* [Exercise] Extract from the entries below, exactly as given, only the lines from the line containing "simp only [PySem.List.pyGet?_natCast, hga, hgb]" to the line containing "rw [if_neg (by exact fun h => h.elim)]", both lines included.

* [Data records]
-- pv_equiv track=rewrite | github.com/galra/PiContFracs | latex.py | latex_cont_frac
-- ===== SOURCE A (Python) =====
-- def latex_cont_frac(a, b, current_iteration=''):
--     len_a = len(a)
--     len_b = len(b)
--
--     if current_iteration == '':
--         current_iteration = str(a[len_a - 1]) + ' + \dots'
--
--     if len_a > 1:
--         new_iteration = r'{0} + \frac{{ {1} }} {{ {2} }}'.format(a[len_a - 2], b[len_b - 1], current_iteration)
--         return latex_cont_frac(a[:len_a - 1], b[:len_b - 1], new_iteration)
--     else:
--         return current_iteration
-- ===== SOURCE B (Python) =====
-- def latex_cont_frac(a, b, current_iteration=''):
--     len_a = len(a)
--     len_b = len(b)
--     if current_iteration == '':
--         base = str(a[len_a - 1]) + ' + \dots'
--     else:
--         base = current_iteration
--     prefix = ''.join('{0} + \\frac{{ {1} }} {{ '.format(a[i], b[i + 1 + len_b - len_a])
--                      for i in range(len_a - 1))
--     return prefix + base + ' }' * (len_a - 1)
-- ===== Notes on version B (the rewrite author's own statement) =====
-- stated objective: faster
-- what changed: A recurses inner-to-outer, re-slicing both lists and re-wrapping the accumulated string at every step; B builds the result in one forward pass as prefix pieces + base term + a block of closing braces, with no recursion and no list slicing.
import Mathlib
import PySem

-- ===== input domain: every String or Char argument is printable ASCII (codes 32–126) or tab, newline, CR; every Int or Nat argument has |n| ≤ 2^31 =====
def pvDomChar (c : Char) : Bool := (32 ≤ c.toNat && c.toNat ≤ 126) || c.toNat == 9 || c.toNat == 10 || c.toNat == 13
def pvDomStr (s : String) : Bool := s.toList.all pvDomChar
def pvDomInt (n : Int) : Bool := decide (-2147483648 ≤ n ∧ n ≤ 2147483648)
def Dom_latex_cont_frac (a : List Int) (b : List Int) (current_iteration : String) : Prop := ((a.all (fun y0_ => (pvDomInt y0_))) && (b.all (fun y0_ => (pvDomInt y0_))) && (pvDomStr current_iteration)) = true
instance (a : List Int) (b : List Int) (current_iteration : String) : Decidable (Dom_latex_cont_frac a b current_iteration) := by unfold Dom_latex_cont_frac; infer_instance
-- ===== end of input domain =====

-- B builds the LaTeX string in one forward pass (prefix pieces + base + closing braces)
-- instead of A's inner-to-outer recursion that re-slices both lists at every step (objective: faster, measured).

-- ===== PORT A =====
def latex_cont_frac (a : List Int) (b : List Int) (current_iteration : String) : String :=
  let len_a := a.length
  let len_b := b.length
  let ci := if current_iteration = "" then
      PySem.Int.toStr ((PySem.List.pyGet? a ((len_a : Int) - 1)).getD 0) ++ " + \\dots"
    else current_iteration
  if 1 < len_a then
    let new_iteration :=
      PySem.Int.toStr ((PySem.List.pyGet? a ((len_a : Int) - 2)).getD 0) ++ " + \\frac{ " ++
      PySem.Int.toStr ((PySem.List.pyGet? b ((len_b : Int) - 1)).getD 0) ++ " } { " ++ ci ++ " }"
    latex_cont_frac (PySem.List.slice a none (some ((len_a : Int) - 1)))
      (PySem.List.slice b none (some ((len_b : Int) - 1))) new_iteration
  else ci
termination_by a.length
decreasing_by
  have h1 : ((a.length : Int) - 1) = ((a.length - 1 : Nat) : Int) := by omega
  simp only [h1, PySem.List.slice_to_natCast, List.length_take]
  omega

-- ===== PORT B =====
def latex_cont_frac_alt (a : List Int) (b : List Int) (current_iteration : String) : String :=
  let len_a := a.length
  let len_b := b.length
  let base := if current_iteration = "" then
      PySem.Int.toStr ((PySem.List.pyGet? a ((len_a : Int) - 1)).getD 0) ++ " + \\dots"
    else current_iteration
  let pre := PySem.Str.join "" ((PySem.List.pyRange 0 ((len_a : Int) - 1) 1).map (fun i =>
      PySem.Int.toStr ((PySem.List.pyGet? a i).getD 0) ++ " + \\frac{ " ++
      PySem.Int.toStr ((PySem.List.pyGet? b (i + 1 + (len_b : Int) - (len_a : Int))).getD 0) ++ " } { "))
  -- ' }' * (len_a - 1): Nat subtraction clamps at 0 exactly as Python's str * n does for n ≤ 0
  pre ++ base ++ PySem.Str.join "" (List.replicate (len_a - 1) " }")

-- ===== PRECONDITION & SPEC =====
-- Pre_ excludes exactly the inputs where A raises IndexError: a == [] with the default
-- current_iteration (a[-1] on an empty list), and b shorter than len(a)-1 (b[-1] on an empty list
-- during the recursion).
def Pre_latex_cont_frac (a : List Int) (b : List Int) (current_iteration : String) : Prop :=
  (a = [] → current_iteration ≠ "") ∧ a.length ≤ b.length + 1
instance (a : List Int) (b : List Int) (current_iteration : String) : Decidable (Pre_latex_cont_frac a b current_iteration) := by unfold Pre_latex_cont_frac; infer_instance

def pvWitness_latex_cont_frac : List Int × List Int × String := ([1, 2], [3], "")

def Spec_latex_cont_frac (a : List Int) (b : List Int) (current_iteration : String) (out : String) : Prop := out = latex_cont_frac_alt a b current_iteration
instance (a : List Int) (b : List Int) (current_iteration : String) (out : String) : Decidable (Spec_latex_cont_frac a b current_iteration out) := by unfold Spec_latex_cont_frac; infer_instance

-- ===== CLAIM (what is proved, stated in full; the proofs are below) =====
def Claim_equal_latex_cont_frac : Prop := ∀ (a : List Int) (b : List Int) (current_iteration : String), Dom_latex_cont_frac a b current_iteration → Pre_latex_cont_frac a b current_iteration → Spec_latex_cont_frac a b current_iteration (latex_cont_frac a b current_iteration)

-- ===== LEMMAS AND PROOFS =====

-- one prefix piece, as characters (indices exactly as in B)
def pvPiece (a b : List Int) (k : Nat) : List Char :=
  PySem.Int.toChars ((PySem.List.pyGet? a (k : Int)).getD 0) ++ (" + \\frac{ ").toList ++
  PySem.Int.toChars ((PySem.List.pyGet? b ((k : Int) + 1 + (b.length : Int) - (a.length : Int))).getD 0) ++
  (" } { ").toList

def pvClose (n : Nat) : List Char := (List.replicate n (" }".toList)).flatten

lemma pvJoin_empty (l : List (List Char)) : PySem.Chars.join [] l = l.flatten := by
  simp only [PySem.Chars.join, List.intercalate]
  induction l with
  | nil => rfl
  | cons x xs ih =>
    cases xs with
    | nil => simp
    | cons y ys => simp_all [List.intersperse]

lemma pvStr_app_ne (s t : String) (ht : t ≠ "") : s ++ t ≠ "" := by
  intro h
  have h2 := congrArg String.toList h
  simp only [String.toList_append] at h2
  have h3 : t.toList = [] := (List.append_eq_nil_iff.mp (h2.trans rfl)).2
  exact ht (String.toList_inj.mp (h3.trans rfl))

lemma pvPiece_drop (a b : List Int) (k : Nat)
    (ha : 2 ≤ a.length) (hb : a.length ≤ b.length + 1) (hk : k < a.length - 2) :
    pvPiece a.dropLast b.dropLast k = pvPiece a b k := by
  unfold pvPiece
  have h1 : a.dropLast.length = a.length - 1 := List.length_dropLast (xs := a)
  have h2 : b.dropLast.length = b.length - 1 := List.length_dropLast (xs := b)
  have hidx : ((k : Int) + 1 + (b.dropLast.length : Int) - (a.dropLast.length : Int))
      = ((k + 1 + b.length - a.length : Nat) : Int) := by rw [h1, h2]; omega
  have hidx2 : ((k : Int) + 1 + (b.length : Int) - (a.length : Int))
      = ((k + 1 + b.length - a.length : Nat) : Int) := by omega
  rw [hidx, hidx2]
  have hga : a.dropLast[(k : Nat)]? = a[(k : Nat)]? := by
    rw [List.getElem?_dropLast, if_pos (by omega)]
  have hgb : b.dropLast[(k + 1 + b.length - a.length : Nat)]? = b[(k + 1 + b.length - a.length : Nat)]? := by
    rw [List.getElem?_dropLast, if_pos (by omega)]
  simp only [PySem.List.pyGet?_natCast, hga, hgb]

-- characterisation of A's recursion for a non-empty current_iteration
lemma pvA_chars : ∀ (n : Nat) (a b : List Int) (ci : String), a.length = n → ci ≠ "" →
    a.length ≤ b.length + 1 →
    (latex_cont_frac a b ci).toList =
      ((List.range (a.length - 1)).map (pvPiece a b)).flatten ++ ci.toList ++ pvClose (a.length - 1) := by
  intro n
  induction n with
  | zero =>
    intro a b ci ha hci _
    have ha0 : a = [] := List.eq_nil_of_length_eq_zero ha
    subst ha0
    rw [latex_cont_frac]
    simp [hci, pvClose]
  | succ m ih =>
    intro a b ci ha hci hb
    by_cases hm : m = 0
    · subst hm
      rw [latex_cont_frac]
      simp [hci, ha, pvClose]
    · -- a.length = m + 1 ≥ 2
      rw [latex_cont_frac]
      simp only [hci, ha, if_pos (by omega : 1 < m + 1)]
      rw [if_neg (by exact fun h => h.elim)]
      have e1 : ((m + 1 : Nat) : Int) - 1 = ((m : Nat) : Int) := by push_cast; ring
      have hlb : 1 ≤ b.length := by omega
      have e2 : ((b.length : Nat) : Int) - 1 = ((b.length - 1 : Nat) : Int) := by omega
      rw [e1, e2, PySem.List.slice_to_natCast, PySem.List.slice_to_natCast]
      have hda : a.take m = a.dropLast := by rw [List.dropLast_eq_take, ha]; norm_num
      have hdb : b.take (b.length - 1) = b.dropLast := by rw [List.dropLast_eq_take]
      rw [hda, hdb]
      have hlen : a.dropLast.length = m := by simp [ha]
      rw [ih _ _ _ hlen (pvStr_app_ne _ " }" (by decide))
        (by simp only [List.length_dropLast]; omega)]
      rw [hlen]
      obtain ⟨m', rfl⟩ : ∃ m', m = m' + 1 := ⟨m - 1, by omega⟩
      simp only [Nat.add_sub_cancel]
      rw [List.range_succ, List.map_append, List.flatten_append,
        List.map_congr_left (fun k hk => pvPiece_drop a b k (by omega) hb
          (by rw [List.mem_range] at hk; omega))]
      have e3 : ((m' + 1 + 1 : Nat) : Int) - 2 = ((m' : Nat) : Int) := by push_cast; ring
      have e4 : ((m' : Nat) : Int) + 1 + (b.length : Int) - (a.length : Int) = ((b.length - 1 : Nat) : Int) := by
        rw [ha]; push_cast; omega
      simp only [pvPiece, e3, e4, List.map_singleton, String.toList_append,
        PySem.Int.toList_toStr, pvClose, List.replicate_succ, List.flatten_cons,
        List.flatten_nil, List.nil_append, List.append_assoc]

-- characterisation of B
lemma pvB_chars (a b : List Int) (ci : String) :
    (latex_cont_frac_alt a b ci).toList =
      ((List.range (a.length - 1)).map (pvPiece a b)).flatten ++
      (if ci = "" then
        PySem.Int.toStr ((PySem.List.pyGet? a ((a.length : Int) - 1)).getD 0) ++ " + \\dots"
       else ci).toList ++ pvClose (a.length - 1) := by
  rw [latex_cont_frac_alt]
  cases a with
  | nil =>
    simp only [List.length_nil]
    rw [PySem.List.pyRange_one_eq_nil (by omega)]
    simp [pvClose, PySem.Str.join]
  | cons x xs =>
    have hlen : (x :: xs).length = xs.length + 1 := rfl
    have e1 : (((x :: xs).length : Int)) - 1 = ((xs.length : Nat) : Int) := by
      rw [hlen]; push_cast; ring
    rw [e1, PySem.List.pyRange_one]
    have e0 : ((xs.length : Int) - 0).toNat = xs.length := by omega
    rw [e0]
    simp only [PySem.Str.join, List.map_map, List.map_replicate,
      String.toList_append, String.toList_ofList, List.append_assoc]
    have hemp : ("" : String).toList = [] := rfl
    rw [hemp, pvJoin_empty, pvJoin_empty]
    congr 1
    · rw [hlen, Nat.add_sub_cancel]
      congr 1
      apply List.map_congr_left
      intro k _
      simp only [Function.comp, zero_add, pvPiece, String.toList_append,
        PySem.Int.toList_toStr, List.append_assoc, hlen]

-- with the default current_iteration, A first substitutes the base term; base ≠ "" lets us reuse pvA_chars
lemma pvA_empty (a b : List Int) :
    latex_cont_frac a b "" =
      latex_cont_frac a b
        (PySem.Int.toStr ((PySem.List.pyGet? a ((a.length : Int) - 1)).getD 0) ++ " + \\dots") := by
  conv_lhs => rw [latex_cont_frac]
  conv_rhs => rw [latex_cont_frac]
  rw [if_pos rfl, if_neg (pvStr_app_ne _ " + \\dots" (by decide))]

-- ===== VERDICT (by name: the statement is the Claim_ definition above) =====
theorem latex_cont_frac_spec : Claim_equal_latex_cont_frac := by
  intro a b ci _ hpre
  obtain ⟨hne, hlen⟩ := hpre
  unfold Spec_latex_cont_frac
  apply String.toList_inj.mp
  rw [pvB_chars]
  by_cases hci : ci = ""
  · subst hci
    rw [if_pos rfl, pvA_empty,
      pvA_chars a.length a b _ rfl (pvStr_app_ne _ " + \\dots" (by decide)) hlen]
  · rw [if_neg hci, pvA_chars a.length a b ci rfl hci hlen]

* * *

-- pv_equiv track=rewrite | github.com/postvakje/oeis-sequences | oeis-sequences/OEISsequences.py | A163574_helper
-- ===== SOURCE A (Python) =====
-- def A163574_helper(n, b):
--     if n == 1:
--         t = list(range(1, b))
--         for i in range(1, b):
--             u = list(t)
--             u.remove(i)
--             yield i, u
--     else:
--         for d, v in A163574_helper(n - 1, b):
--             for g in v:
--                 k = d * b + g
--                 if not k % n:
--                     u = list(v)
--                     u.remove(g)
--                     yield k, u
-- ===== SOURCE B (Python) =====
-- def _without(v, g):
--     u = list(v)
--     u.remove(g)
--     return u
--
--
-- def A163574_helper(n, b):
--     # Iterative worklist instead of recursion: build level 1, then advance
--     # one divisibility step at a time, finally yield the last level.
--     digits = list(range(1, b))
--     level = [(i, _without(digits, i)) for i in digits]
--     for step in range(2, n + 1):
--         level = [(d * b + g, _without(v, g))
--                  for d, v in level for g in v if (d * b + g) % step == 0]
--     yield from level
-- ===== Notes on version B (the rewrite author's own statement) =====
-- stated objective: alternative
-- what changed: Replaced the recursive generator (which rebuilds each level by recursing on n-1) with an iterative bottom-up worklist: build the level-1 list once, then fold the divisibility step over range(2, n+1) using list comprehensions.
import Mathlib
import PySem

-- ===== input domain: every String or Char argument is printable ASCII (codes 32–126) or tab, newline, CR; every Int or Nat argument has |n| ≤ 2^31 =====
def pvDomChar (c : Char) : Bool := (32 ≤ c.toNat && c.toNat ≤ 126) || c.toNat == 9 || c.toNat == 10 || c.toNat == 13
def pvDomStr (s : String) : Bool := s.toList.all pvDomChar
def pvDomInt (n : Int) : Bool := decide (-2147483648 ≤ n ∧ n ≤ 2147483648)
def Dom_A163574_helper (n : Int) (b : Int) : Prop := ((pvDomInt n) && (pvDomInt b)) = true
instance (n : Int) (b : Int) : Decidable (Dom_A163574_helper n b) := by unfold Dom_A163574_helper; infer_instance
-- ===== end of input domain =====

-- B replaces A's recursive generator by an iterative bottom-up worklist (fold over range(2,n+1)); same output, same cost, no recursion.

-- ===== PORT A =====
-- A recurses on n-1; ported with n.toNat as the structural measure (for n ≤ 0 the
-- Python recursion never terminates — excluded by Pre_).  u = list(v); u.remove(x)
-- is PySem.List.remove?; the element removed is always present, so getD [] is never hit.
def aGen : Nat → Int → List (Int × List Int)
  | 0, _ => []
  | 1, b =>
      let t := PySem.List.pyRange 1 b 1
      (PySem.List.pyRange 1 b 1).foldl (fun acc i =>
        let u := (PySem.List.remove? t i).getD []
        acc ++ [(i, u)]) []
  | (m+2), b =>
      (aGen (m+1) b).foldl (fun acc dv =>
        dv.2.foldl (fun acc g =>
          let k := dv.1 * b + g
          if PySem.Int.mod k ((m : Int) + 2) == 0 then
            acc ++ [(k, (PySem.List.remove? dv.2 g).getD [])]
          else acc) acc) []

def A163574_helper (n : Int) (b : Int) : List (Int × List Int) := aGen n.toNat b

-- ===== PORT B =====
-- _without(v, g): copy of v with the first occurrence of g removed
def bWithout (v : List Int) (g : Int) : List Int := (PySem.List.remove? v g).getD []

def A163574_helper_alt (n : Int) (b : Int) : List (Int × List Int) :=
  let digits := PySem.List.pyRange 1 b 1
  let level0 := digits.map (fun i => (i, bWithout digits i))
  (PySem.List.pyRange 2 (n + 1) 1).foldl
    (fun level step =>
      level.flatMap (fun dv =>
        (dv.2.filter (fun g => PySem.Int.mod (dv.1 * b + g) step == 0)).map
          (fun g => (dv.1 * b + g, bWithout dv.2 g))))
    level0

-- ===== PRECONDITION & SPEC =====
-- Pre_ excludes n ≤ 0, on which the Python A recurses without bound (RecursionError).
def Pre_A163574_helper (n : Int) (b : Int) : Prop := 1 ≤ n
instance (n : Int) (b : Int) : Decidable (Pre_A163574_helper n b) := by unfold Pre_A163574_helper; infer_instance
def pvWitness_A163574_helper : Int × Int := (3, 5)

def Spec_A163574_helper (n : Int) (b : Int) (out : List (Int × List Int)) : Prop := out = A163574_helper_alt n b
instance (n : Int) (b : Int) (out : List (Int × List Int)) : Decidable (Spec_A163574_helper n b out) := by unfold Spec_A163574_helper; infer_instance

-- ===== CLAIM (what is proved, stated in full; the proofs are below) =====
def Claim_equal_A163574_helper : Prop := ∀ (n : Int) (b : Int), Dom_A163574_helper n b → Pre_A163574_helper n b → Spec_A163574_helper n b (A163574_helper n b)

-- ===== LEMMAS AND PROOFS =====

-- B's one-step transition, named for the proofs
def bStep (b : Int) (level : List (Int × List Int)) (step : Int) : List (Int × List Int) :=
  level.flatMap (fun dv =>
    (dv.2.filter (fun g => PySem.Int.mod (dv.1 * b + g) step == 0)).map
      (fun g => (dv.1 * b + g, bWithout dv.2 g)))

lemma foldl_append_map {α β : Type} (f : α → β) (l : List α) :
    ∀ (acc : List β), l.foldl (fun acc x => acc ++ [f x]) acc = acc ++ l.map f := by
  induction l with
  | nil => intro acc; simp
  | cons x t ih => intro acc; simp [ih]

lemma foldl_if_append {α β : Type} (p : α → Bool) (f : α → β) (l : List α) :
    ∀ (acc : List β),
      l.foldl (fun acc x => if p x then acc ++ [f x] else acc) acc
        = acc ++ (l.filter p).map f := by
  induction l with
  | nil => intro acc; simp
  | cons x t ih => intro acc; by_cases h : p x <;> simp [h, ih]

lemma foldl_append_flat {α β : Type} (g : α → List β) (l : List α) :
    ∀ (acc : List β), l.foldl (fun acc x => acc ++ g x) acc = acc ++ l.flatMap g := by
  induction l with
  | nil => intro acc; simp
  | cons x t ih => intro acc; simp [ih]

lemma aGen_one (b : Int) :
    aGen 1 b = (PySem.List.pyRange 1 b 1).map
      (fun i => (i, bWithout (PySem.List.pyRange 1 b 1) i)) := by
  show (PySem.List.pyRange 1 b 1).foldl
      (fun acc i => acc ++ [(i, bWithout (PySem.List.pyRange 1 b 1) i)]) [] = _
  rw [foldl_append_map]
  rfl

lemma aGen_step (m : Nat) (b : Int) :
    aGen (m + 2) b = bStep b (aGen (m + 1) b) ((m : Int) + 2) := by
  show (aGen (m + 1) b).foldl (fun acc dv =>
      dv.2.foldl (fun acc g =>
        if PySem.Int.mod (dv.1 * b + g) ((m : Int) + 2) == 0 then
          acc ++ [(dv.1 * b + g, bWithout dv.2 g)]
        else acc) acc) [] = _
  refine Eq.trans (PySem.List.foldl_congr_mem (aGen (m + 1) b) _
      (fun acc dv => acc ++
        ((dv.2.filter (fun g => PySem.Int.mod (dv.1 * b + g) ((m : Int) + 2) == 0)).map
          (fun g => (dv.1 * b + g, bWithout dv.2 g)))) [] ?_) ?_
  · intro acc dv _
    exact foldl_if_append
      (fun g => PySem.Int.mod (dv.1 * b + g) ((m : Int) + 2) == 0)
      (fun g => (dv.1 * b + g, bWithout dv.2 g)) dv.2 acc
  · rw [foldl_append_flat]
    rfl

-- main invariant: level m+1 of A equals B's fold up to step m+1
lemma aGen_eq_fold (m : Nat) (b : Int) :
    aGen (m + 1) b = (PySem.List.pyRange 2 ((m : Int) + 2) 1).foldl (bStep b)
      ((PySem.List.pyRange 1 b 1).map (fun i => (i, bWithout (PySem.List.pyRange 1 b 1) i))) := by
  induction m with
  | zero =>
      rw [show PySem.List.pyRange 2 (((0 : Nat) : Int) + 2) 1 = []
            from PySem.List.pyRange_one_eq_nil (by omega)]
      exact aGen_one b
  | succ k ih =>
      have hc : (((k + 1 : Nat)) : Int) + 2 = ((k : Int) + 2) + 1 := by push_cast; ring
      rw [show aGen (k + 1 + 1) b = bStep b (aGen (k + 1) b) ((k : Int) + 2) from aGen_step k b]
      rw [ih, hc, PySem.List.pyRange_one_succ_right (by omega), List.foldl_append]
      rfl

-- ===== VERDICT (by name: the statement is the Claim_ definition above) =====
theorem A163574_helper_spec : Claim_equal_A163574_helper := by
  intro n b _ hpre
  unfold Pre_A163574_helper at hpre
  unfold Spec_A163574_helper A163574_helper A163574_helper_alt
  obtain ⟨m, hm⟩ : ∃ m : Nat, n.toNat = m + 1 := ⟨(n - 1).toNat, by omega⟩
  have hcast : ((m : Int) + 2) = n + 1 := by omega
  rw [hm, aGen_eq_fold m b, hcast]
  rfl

* [Exercise response]
  simp only [PySem.List.pyGet?_natCast, hga, hgb]

-- characterisation of A's recursion for a non-empty current_iteration
lemma pvA_chars : ∀ (n : Nat) (a b : List Int) (ci : String), a.length = n → ci ≠ "" →
    a.length ≤ b.length + 1 →
    (latex_cont_frac a b ci).toList =
      ((List.range (a.length - 1)).map (pvPiece a b)).flatten ++ ci.toList ++ pvClose (a.length - 1) := by
  intro n
  induction n with
  | zero =>
    intro a b ci ha hci _
    have ha0 : a = [] := List.eq_nil_of_length_eq_zero ha
    subst ha0
    rw [latex_cont_frac]
    simp [hci, pvClose]
  | succ m ih =>
    intro a b ci ha hci hb
    by_cases hm : m = 0
    · subst hm
      rw [latex_cont_frac]
      simp [hci, ha, pvClose]
    · -- a.length = m + 1 ≥ 2
      rw [latex_cont_frac]
      simp only [hci, ha, if_pos (by omega : 1 < m + 1)]
      rw [if_neg (by exact fun h => h.elim)]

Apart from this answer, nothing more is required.